Only one portion of the data is to be written out: from the line bearing "else if c = 'g' then some (2, false)" through the line bearing "[], seen_pos, seen_neg, f =>". Write it exactly as it appears.

[[ Available data, beginning ]]

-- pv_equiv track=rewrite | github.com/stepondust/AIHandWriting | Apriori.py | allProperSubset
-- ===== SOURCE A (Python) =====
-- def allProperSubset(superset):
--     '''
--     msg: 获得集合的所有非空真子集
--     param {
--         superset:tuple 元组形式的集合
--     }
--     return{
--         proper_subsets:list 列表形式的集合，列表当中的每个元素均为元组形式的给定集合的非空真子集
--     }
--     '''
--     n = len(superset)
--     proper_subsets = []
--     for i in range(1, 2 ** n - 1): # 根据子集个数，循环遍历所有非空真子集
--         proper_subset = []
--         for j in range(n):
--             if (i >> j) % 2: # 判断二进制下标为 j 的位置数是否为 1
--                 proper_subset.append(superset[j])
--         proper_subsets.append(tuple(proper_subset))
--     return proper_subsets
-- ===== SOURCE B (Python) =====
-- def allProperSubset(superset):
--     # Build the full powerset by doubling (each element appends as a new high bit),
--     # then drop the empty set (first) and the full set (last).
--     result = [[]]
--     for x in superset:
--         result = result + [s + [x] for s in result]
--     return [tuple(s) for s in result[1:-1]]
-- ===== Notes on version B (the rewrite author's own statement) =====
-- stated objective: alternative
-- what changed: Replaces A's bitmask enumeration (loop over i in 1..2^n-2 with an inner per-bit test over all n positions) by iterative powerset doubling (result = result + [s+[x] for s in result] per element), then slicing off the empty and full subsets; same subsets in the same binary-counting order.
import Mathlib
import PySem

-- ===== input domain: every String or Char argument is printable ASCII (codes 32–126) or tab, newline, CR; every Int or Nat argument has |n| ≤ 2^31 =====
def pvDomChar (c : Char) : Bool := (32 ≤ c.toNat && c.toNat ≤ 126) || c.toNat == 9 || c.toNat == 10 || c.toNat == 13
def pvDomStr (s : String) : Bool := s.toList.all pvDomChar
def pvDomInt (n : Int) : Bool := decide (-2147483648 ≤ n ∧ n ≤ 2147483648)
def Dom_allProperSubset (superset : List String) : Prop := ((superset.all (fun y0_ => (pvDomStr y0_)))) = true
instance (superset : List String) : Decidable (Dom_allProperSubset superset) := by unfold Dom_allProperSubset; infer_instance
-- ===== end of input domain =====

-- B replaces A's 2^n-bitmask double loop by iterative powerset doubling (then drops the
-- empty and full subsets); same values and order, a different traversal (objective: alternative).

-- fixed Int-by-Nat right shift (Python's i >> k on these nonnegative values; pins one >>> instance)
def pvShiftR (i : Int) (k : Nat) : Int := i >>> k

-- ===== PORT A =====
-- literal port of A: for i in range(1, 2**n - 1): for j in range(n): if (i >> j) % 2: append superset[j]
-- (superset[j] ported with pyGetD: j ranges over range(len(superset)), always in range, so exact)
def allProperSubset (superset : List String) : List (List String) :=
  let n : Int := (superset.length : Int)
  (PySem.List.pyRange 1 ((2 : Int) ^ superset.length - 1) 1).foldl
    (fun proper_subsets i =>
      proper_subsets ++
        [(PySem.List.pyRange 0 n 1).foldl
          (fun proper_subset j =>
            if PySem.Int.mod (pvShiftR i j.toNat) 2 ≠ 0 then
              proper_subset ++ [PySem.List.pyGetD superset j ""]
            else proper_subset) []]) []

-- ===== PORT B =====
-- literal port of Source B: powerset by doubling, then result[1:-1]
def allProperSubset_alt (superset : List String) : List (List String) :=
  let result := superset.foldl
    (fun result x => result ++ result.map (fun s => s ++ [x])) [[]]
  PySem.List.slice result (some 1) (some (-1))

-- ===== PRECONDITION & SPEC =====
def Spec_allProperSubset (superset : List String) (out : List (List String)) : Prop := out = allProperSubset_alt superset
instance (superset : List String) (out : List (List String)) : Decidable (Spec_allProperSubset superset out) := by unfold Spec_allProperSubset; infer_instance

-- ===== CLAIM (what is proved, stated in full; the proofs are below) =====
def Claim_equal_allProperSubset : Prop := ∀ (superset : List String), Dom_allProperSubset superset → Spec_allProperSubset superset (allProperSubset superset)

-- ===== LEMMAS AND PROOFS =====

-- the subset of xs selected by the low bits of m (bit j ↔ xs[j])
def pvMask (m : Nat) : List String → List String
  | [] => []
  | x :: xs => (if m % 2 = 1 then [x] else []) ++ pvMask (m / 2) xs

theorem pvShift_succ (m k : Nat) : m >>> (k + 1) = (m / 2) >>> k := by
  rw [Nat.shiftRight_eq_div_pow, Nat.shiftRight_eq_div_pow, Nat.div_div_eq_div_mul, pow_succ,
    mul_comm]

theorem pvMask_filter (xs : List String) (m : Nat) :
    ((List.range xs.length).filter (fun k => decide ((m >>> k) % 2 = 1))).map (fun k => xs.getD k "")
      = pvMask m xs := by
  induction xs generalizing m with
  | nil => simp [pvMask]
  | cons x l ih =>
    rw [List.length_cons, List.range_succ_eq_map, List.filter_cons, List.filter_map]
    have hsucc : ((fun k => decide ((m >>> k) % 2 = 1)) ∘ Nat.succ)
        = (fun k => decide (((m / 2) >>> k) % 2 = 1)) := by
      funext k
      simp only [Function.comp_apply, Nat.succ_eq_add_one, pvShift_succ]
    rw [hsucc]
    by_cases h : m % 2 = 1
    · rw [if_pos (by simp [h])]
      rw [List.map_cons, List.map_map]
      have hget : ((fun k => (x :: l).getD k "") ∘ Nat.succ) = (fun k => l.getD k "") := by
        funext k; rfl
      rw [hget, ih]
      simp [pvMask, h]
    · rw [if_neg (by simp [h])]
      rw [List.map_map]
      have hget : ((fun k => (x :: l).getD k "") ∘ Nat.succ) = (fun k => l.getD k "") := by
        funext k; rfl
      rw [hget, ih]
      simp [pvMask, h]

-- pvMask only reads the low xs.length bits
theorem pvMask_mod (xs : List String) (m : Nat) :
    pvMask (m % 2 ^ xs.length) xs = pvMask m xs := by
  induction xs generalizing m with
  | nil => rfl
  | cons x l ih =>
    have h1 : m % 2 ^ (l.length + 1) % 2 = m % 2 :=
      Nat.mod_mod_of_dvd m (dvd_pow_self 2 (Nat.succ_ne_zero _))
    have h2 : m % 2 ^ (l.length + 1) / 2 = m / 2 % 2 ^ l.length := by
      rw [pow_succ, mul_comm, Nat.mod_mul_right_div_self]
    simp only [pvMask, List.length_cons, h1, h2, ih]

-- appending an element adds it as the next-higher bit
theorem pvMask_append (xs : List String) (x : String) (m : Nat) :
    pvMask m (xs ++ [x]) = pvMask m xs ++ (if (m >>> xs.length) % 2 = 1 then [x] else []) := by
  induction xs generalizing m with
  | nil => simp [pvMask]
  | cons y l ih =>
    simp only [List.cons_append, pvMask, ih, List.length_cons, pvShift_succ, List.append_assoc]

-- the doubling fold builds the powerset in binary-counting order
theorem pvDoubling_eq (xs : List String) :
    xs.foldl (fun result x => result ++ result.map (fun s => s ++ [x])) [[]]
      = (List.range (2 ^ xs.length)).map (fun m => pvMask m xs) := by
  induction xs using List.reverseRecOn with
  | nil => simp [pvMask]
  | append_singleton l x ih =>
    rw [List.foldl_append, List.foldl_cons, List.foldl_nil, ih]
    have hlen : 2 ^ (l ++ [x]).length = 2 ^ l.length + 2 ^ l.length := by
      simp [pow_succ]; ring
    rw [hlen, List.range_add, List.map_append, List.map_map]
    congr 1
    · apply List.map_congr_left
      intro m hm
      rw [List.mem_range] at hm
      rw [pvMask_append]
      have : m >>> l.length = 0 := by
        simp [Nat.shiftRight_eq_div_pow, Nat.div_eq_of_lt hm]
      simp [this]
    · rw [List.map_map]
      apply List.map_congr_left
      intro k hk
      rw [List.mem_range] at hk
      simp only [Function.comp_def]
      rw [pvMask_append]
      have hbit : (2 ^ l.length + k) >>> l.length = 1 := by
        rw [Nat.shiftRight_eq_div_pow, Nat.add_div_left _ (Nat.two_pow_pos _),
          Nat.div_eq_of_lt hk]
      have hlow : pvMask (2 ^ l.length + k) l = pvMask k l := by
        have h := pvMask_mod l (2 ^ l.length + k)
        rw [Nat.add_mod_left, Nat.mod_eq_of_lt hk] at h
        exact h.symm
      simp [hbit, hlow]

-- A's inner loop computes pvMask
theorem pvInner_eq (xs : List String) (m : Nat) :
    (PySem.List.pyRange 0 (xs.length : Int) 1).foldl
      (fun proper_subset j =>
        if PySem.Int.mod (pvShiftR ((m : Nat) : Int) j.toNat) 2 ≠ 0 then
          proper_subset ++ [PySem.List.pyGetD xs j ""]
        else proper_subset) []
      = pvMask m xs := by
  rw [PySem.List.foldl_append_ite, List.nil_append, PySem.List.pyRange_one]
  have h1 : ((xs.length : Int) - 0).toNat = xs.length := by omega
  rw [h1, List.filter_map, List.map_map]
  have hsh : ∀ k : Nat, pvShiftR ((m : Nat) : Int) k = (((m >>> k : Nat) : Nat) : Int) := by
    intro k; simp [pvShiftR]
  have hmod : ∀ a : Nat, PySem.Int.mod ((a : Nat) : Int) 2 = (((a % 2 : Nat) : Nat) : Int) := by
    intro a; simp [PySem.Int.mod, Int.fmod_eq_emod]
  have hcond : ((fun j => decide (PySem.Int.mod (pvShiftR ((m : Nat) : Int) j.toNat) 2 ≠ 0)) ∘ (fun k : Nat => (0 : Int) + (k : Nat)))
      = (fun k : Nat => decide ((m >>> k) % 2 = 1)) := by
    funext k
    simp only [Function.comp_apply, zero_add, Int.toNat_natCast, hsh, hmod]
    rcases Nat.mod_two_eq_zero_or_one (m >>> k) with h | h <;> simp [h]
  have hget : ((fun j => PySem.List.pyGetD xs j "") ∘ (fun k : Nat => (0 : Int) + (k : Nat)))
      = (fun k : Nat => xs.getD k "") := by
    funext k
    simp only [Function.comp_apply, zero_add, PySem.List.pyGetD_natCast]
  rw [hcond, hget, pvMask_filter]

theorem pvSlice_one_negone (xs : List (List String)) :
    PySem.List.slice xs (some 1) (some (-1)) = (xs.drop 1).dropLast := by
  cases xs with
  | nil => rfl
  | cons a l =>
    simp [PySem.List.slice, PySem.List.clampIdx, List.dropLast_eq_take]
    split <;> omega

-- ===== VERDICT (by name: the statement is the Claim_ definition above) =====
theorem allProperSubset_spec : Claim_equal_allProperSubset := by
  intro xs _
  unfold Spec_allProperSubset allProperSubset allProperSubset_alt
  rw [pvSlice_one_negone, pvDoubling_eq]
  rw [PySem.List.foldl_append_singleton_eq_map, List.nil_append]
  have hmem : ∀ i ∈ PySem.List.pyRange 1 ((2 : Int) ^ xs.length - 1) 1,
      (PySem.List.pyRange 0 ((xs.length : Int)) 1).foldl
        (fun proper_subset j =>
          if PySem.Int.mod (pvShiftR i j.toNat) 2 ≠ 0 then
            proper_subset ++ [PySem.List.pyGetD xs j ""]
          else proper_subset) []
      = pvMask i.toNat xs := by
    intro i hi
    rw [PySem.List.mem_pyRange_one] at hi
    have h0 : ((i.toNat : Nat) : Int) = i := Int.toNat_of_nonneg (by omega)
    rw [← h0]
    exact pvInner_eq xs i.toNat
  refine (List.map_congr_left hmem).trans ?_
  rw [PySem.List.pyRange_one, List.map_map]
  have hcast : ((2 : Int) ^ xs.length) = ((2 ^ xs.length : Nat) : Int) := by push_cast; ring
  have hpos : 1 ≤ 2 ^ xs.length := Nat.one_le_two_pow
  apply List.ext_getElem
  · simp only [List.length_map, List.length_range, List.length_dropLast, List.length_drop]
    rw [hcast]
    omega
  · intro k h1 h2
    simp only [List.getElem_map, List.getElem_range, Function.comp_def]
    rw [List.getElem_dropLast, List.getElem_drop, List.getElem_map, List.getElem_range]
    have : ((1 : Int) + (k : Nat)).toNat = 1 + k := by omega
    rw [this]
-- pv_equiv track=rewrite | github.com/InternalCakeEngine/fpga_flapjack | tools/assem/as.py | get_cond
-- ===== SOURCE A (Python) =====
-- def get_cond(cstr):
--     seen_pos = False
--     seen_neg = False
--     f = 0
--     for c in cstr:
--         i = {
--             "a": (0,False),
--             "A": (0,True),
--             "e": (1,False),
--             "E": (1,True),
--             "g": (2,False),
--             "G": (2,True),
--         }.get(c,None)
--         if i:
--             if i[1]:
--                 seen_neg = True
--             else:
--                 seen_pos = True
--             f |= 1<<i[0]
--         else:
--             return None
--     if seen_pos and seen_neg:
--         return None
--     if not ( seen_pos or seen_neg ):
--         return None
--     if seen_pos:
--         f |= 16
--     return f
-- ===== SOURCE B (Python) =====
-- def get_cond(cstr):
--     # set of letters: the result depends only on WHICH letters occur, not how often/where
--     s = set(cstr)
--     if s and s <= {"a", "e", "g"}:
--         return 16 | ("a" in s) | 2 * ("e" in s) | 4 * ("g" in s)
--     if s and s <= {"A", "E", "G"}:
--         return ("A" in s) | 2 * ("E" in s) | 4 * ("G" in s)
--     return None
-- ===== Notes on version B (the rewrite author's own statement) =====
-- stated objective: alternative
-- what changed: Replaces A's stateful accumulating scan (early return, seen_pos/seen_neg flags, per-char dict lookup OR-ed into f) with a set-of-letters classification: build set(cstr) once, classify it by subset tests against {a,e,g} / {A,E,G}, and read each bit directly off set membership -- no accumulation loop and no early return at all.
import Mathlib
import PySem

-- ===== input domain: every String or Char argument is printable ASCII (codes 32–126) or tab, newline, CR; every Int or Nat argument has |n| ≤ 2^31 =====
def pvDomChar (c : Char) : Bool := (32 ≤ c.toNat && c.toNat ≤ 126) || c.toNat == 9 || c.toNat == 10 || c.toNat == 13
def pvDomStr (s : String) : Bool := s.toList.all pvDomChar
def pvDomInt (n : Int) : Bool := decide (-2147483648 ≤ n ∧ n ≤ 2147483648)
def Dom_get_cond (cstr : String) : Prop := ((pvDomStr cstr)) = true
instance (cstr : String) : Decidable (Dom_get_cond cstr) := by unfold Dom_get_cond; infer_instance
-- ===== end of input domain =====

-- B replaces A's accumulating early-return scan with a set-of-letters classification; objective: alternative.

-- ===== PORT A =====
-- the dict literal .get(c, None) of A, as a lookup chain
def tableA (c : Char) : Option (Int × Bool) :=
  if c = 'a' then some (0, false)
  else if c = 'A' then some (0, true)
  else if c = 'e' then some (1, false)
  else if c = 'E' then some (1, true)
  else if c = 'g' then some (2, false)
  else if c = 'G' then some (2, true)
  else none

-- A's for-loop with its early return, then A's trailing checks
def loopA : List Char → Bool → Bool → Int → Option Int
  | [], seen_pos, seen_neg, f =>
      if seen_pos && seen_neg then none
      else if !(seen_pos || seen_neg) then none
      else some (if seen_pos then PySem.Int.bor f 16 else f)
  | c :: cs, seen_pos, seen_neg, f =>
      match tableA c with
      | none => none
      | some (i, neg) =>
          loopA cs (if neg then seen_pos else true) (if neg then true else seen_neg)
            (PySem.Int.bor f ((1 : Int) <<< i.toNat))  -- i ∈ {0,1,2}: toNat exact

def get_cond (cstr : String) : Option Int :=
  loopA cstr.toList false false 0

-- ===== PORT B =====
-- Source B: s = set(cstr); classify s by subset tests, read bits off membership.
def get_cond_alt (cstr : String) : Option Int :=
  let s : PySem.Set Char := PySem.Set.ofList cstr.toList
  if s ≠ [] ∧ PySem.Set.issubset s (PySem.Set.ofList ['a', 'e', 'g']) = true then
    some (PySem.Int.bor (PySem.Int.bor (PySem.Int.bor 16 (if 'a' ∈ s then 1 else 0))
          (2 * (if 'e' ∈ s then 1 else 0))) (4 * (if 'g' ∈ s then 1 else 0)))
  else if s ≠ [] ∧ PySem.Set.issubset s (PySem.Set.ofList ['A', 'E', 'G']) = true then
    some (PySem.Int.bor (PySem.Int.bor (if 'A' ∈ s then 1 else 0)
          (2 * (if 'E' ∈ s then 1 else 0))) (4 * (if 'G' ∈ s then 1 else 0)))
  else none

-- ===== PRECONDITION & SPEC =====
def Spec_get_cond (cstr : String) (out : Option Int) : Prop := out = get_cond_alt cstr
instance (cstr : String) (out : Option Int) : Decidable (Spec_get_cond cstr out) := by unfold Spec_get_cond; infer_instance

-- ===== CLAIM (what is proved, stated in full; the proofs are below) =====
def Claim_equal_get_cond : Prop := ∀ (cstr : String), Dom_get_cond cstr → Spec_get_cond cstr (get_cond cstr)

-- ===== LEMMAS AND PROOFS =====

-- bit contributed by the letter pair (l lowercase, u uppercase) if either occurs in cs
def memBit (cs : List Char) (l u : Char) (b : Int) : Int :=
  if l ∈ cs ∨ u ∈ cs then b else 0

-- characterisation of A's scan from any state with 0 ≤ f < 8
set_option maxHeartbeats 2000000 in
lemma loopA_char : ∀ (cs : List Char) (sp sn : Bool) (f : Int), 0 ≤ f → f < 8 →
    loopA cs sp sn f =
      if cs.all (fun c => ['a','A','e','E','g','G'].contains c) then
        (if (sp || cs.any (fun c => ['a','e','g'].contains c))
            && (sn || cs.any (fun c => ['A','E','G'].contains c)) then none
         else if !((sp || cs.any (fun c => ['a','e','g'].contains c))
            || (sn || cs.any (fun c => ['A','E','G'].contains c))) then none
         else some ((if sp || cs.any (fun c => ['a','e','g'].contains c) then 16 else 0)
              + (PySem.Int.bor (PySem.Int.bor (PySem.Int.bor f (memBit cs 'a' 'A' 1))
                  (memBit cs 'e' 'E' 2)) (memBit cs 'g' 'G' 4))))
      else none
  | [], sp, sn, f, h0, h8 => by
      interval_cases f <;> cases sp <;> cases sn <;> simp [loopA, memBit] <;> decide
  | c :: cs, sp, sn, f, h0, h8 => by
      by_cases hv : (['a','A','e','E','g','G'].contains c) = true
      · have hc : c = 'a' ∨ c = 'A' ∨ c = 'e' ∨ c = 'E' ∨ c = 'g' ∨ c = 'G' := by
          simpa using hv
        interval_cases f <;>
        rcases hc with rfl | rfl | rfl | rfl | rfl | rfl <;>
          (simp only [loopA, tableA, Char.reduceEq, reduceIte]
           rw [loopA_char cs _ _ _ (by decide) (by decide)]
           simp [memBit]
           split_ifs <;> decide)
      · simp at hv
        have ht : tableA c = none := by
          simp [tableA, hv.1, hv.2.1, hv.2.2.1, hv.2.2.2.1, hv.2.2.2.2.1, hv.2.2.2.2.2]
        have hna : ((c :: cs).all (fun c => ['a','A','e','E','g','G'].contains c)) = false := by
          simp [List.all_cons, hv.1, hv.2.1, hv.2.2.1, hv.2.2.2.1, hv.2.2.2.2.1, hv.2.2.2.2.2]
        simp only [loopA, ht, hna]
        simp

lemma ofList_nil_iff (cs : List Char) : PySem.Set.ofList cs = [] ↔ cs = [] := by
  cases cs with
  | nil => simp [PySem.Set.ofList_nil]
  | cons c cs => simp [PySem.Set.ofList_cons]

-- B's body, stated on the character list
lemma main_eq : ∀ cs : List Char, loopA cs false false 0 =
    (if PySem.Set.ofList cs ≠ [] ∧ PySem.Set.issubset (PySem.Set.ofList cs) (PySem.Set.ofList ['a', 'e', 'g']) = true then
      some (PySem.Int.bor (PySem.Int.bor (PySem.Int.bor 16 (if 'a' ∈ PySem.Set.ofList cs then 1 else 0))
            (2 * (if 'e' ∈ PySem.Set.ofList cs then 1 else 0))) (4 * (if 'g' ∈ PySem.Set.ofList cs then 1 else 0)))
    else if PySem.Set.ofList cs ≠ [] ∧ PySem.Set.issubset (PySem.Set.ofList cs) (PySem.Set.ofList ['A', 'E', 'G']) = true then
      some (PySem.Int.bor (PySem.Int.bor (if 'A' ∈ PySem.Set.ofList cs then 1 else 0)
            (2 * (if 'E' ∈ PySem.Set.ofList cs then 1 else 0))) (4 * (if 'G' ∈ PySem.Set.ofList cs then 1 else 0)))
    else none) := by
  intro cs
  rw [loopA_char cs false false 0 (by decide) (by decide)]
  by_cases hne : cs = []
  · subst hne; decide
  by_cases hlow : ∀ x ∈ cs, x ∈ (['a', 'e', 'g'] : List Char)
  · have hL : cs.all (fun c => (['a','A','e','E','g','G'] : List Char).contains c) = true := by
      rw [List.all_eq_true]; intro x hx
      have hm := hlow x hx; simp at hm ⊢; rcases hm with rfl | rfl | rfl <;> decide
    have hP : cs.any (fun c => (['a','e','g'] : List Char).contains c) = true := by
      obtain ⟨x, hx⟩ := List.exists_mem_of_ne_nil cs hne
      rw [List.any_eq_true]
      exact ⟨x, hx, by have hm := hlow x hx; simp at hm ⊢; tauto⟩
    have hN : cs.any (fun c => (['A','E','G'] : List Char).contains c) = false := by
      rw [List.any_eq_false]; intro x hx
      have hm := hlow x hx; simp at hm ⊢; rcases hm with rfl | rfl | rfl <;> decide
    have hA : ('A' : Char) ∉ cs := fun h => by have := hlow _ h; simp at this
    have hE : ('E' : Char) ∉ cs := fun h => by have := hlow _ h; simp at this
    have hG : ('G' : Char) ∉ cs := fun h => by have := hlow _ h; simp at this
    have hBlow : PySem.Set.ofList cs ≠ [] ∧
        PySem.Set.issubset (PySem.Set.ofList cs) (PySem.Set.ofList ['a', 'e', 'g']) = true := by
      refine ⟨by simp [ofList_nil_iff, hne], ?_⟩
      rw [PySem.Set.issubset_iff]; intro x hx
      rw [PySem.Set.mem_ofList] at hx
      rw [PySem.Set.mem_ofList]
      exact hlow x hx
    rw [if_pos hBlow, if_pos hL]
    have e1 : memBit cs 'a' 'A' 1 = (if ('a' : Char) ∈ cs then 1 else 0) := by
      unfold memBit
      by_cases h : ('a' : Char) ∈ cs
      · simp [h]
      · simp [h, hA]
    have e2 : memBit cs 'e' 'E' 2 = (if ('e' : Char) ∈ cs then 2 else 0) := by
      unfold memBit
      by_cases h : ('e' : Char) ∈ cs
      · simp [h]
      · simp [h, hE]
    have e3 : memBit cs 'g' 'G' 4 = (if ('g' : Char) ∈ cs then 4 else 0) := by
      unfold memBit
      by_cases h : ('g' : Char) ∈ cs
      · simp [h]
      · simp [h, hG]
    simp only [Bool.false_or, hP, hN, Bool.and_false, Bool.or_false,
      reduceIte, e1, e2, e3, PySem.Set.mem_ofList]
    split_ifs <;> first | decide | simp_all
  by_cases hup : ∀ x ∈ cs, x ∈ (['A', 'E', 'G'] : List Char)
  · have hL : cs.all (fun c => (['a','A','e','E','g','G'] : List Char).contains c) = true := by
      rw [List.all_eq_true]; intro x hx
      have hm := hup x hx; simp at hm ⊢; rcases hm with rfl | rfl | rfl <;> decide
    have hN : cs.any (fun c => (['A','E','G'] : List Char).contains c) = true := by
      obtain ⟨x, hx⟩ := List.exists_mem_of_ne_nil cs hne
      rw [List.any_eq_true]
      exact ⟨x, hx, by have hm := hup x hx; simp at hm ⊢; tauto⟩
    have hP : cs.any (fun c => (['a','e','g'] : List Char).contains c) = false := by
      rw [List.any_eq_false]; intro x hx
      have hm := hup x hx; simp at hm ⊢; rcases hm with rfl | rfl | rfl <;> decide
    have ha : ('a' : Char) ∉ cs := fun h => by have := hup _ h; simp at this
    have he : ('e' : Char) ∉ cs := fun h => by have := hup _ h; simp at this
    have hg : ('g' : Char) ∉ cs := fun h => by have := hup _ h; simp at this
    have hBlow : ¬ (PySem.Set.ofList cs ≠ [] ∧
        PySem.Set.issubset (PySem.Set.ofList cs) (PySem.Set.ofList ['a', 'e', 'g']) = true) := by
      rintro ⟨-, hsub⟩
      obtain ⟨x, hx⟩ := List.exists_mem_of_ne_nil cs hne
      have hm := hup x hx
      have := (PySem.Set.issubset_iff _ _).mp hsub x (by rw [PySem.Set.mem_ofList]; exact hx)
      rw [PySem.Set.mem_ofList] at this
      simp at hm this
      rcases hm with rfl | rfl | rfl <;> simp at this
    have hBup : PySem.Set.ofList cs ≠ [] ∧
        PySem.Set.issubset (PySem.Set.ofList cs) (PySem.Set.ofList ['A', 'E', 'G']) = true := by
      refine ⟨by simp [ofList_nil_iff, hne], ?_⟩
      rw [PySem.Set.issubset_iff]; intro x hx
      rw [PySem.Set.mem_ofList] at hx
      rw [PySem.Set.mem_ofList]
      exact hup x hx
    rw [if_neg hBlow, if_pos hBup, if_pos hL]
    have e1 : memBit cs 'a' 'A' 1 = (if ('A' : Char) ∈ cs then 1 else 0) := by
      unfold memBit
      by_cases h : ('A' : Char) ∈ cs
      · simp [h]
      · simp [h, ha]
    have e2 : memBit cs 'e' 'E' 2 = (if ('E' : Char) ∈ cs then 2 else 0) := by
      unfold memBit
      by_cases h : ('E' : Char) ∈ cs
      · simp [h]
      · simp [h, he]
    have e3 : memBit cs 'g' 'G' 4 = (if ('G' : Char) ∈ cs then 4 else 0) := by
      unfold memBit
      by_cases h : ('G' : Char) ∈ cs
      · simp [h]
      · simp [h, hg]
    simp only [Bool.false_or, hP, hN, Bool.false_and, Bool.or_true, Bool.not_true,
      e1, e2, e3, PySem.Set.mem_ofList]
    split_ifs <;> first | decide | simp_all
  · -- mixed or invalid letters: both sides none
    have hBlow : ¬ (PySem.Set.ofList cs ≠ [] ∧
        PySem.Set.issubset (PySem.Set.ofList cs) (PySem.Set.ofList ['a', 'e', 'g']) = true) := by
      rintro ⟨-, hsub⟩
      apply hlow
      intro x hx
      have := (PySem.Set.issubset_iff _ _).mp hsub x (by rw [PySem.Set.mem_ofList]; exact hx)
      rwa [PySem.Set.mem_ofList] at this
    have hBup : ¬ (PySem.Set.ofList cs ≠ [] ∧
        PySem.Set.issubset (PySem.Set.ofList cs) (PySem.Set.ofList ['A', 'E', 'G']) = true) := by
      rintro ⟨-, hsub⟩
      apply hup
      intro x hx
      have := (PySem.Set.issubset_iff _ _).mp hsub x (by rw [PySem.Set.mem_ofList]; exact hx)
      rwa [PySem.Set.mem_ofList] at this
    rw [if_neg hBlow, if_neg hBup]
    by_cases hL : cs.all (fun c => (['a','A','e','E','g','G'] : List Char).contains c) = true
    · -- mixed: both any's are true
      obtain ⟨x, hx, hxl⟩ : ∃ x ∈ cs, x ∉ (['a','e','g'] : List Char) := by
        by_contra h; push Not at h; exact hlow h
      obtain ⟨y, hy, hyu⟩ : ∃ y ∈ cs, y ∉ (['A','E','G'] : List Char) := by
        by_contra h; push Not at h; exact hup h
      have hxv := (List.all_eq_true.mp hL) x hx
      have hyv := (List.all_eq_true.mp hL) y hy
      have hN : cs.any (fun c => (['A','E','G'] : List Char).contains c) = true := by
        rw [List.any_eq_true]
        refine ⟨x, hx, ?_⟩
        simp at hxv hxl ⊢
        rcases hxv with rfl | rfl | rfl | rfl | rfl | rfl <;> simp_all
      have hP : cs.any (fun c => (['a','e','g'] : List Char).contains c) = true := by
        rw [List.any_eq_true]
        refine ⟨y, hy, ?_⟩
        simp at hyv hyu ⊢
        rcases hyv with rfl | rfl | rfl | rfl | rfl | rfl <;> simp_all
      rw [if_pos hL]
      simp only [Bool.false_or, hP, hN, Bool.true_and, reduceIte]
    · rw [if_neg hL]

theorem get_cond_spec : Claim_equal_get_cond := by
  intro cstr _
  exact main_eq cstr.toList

[[ Available data, end ]]

▸ **Your solution**:
  else if c = 'g' then some (2, false)
  else if c = 'G' then some (2, true)
  else none

-- A's for-loop with its early return, then A's trailing checks
def loopA : List Char → Bool → Bool → Int → Option Int
  | [], seen_pos, seen_neg, f =>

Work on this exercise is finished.